_Material provided_
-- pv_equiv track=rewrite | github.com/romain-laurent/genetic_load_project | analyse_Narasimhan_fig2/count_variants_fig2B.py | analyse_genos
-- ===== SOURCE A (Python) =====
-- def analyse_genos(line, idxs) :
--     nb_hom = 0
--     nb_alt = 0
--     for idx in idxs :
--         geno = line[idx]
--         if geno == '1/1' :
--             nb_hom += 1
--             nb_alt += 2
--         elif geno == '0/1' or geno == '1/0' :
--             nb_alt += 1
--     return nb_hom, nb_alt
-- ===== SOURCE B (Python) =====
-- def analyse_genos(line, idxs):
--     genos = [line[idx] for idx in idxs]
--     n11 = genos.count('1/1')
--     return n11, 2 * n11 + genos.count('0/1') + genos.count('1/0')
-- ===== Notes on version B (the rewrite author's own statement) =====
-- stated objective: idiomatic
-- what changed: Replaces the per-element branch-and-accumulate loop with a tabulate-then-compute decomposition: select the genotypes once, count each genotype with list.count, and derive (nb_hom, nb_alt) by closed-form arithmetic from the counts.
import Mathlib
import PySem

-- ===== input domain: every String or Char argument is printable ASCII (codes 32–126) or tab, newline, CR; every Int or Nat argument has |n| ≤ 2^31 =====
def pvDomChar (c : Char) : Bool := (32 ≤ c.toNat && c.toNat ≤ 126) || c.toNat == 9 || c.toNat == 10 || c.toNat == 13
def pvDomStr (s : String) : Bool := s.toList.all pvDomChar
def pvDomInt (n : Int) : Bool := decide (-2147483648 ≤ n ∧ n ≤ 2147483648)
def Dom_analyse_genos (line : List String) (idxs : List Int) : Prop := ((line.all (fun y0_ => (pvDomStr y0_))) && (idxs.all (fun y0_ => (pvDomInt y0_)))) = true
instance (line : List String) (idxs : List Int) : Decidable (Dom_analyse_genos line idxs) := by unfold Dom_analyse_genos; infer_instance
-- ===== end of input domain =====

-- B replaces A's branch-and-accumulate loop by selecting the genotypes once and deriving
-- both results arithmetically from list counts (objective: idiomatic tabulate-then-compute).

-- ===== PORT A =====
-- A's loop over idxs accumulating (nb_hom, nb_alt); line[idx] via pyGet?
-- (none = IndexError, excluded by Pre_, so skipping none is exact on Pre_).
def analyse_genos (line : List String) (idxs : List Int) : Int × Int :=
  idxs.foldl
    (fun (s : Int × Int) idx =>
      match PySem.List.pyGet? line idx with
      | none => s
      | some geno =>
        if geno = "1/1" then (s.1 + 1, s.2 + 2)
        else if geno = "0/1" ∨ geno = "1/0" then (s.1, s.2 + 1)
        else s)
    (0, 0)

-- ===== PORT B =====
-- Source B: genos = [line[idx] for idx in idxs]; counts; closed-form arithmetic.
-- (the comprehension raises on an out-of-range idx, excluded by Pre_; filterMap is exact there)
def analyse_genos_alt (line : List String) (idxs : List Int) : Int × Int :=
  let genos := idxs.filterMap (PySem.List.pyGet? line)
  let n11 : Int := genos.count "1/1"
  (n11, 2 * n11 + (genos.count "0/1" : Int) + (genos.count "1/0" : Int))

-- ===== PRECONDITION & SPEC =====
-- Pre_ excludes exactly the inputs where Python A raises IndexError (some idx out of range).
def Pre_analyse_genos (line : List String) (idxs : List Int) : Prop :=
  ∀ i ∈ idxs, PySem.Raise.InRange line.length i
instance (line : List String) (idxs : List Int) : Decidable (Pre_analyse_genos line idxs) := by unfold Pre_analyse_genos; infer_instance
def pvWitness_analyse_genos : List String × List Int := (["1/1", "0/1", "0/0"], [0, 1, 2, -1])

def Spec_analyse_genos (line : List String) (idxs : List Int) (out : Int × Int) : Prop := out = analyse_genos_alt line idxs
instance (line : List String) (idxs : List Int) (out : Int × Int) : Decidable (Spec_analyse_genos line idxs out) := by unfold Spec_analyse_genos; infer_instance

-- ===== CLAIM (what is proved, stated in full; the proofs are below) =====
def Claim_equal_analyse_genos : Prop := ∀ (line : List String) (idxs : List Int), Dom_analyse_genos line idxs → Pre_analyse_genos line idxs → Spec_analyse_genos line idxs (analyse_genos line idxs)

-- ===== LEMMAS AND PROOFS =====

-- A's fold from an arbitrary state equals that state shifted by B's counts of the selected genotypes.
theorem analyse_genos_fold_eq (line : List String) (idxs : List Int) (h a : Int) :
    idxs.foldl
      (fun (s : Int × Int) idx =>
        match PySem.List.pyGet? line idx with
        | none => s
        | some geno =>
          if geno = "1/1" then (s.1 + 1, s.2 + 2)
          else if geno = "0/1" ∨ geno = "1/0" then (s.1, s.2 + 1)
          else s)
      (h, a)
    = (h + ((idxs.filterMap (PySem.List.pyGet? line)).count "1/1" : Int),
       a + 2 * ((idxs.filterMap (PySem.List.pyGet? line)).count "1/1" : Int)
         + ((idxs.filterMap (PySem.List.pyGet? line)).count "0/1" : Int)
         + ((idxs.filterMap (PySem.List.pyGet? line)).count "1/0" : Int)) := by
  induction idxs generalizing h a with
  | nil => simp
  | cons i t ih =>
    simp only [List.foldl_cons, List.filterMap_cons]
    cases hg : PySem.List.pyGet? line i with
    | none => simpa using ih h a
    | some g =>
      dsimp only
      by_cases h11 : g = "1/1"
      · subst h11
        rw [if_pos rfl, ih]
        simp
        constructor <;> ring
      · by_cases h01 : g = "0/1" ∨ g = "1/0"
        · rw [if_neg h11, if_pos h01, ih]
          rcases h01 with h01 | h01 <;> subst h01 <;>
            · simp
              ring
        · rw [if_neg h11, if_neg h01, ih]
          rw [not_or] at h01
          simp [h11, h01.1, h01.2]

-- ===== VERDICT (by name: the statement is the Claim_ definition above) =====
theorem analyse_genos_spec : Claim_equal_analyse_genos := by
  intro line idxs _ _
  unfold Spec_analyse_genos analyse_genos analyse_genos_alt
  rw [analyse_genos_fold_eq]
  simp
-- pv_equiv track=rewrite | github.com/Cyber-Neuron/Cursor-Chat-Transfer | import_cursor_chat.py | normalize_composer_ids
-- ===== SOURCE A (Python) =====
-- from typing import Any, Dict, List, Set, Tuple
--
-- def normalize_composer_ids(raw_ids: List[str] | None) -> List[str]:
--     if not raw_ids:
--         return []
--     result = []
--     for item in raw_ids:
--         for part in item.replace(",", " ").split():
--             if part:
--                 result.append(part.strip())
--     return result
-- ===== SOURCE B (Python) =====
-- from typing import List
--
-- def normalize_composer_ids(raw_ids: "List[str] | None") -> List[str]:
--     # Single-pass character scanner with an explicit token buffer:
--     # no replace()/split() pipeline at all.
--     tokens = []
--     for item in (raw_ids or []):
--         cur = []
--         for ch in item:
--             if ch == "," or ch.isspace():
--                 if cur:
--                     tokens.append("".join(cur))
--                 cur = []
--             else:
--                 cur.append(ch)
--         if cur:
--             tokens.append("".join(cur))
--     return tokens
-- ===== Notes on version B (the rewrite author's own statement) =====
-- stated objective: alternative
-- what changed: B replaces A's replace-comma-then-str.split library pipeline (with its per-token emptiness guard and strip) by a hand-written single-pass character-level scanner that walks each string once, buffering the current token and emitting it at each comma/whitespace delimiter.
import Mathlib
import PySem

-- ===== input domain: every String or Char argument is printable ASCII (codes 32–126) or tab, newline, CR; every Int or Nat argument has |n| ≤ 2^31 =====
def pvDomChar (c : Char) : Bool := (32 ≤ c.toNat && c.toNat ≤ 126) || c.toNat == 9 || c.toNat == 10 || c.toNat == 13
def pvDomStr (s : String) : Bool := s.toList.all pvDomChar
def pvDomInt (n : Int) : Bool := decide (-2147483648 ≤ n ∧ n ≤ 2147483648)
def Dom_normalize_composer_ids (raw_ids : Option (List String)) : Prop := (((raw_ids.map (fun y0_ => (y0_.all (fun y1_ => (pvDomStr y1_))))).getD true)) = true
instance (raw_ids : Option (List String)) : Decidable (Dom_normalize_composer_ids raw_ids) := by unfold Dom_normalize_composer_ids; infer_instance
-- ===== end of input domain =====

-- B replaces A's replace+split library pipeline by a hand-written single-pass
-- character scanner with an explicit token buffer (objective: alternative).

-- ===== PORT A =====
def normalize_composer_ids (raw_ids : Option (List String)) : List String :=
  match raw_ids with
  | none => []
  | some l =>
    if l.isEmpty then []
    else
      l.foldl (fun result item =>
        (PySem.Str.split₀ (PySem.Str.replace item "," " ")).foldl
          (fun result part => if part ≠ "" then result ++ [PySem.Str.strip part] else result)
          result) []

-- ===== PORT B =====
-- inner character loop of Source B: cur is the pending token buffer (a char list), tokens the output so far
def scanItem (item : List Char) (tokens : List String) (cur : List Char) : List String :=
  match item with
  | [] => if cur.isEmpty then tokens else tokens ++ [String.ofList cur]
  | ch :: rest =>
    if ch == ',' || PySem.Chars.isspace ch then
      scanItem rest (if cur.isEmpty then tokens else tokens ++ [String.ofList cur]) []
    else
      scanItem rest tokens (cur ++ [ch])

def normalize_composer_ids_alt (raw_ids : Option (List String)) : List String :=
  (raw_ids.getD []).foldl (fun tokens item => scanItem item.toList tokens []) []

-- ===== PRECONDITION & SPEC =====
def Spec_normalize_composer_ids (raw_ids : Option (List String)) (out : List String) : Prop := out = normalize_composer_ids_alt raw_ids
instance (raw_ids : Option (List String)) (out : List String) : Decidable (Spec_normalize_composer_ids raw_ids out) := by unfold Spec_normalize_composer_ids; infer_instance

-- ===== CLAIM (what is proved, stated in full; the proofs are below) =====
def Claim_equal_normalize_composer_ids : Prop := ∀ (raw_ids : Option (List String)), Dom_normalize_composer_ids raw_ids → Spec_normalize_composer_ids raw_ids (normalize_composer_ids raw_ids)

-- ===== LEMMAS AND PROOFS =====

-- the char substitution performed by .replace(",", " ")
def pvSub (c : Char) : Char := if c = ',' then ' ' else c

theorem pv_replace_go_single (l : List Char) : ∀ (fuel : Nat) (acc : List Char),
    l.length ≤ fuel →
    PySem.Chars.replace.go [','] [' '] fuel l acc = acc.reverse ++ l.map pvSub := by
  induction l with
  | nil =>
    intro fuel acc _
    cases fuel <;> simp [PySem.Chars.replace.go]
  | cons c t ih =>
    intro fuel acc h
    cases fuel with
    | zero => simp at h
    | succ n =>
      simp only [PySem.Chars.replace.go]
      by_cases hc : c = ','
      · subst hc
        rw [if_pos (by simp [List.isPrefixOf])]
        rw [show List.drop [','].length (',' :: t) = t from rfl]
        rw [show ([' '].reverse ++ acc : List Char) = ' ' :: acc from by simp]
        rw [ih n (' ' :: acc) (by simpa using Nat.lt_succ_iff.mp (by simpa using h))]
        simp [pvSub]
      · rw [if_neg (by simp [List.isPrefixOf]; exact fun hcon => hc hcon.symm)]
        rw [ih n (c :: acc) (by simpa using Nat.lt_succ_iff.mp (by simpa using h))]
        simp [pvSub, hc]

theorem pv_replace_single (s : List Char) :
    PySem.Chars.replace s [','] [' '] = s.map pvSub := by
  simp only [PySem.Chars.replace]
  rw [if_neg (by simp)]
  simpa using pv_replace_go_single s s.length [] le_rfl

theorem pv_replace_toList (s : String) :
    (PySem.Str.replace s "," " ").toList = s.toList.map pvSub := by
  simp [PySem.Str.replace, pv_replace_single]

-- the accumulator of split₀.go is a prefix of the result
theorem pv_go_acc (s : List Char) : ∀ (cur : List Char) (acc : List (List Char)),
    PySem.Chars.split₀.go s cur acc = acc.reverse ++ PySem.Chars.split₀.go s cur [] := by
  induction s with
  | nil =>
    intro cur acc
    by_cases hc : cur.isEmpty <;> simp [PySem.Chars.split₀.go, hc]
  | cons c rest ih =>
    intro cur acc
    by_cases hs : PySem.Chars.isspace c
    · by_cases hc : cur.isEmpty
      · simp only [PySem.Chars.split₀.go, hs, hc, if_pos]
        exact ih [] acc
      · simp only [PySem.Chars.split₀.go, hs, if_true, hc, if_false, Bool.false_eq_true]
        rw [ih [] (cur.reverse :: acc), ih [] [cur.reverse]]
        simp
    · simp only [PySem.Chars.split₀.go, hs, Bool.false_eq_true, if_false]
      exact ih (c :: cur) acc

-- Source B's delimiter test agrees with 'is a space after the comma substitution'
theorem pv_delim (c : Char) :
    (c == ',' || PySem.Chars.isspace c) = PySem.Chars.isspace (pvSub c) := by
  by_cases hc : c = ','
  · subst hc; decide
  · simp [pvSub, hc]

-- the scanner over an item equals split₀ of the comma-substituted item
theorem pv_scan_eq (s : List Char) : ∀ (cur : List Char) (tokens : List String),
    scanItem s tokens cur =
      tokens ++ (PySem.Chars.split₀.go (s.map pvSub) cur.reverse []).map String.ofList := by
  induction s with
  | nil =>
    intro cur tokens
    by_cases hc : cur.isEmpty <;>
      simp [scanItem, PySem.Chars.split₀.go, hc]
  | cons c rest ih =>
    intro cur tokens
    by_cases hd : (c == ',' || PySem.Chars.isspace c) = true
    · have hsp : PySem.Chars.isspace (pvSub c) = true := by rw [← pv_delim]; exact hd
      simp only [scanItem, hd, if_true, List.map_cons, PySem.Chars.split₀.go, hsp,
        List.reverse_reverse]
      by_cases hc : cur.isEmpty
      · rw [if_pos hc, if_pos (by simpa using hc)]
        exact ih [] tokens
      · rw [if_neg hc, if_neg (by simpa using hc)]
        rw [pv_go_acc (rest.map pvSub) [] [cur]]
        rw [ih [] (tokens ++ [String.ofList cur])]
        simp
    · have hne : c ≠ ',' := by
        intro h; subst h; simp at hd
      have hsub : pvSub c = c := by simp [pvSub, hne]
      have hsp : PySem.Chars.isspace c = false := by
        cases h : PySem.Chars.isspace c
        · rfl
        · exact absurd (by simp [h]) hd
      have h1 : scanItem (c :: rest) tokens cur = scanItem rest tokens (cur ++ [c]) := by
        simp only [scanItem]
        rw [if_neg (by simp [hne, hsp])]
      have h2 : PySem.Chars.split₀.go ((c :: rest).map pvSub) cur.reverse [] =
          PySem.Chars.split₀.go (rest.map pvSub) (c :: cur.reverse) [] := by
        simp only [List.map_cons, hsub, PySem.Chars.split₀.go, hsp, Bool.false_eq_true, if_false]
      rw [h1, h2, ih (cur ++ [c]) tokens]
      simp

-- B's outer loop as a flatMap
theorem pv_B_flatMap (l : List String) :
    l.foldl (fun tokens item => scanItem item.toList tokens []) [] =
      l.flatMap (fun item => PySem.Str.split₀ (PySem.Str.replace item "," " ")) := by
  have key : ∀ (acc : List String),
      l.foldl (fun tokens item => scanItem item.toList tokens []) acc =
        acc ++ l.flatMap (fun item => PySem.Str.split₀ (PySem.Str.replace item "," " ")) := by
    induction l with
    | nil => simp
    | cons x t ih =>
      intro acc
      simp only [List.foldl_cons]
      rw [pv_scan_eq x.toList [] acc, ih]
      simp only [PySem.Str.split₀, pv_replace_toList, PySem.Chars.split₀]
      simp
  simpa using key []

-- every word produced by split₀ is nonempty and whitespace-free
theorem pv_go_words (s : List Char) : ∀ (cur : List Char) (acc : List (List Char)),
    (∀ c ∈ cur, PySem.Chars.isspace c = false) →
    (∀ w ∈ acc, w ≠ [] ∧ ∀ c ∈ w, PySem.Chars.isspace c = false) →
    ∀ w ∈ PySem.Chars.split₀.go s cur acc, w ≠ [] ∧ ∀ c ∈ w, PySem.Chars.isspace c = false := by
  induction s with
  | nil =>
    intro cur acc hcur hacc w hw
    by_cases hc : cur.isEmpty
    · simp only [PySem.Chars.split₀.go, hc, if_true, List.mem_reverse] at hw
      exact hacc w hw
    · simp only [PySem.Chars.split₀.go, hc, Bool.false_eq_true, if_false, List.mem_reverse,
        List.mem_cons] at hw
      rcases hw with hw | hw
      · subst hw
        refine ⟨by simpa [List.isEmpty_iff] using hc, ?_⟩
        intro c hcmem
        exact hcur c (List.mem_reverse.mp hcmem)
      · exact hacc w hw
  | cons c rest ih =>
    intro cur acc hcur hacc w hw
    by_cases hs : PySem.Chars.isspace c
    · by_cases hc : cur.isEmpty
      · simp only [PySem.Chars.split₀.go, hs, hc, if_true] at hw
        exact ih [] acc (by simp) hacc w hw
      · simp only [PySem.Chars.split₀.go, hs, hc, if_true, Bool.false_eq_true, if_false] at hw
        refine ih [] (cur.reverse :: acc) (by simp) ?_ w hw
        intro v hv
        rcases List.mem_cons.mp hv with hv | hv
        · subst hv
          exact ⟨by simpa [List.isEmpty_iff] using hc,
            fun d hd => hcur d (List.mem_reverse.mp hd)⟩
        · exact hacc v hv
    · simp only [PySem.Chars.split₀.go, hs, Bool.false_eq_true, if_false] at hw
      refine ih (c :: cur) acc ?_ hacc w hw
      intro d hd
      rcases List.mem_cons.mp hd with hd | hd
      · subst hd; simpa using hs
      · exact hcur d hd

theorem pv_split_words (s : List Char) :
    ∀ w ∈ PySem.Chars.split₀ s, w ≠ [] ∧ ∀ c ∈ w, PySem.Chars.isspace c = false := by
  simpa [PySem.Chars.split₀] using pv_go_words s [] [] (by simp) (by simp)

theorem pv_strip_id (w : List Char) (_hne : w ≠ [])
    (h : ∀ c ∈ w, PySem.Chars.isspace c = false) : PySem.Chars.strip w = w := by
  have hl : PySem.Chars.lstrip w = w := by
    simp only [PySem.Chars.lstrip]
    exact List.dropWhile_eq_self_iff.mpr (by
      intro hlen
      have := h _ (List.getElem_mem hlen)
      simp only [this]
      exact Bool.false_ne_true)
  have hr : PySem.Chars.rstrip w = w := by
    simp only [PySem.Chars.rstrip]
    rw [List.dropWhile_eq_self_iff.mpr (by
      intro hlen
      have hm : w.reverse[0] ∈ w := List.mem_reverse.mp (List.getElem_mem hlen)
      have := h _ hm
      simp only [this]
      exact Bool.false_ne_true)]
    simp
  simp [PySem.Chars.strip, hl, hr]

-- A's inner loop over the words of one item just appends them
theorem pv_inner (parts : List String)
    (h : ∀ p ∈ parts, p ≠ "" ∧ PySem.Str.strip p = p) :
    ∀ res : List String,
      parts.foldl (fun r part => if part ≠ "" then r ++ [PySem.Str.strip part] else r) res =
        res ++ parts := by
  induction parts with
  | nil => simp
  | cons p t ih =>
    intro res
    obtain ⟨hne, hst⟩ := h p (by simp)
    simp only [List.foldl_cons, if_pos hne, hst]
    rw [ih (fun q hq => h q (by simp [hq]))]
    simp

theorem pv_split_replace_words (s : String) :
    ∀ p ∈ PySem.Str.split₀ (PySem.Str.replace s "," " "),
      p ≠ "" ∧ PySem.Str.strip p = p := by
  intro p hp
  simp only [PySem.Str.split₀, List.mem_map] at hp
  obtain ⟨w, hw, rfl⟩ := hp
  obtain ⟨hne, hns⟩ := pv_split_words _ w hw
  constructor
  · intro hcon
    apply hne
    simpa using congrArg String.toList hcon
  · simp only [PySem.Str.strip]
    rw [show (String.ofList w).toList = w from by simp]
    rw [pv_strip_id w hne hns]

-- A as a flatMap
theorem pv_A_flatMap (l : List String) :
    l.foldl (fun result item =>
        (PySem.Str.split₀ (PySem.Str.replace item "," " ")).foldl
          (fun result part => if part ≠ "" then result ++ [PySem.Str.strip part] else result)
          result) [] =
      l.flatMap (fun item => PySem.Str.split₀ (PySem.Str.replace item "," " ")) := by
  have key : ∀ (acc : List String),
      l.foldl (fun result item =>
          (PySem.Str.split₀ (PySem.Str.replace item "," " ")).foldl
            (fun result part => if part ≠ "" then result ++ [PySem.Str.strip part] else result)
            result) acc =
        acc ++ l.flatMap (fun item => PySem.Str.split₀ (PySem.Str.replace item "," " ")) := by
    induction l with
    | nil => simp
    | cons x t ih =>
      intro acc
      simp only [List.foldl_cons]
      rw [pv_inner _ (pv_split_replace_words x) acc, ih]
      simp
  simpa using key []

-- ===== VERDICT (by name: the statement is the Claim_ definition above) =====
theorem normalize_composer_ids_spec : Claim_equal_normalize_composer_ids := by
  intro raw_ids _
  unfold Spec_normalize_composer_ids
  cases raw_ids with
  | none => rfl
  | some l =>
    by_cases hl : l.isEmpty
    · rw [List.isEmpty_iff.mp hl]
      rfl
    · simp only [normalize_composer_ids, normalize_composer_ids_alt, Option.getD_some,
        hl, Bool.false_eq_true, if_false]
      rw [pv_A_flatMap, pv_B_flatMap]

_Work required_
What you return should be exactly the lines above, starting at the one with "Claim_equal_normalize_composer_ids := by" and ending at the one with "hl, Bool.false_eq_true, if_false]", and nothing else.

_Task response_
theorem normalize_composer_ids_spec : Claim_equal_normalize_composer_ids := by
  intro raw_ids _
  unfold Spec_normalize_composer_ids
  cases raw_ids with
  | none => rfl
  | some l =>
    by_cases hl : l.isEmpty
    · rw [List.isEmpty_iff.mp hl]
      rfl
    · simp only [normalize_composer_ids, normalize_composer_ids_alt, Option.getD_some,
        hl, Bool.false_eq_true, if_false]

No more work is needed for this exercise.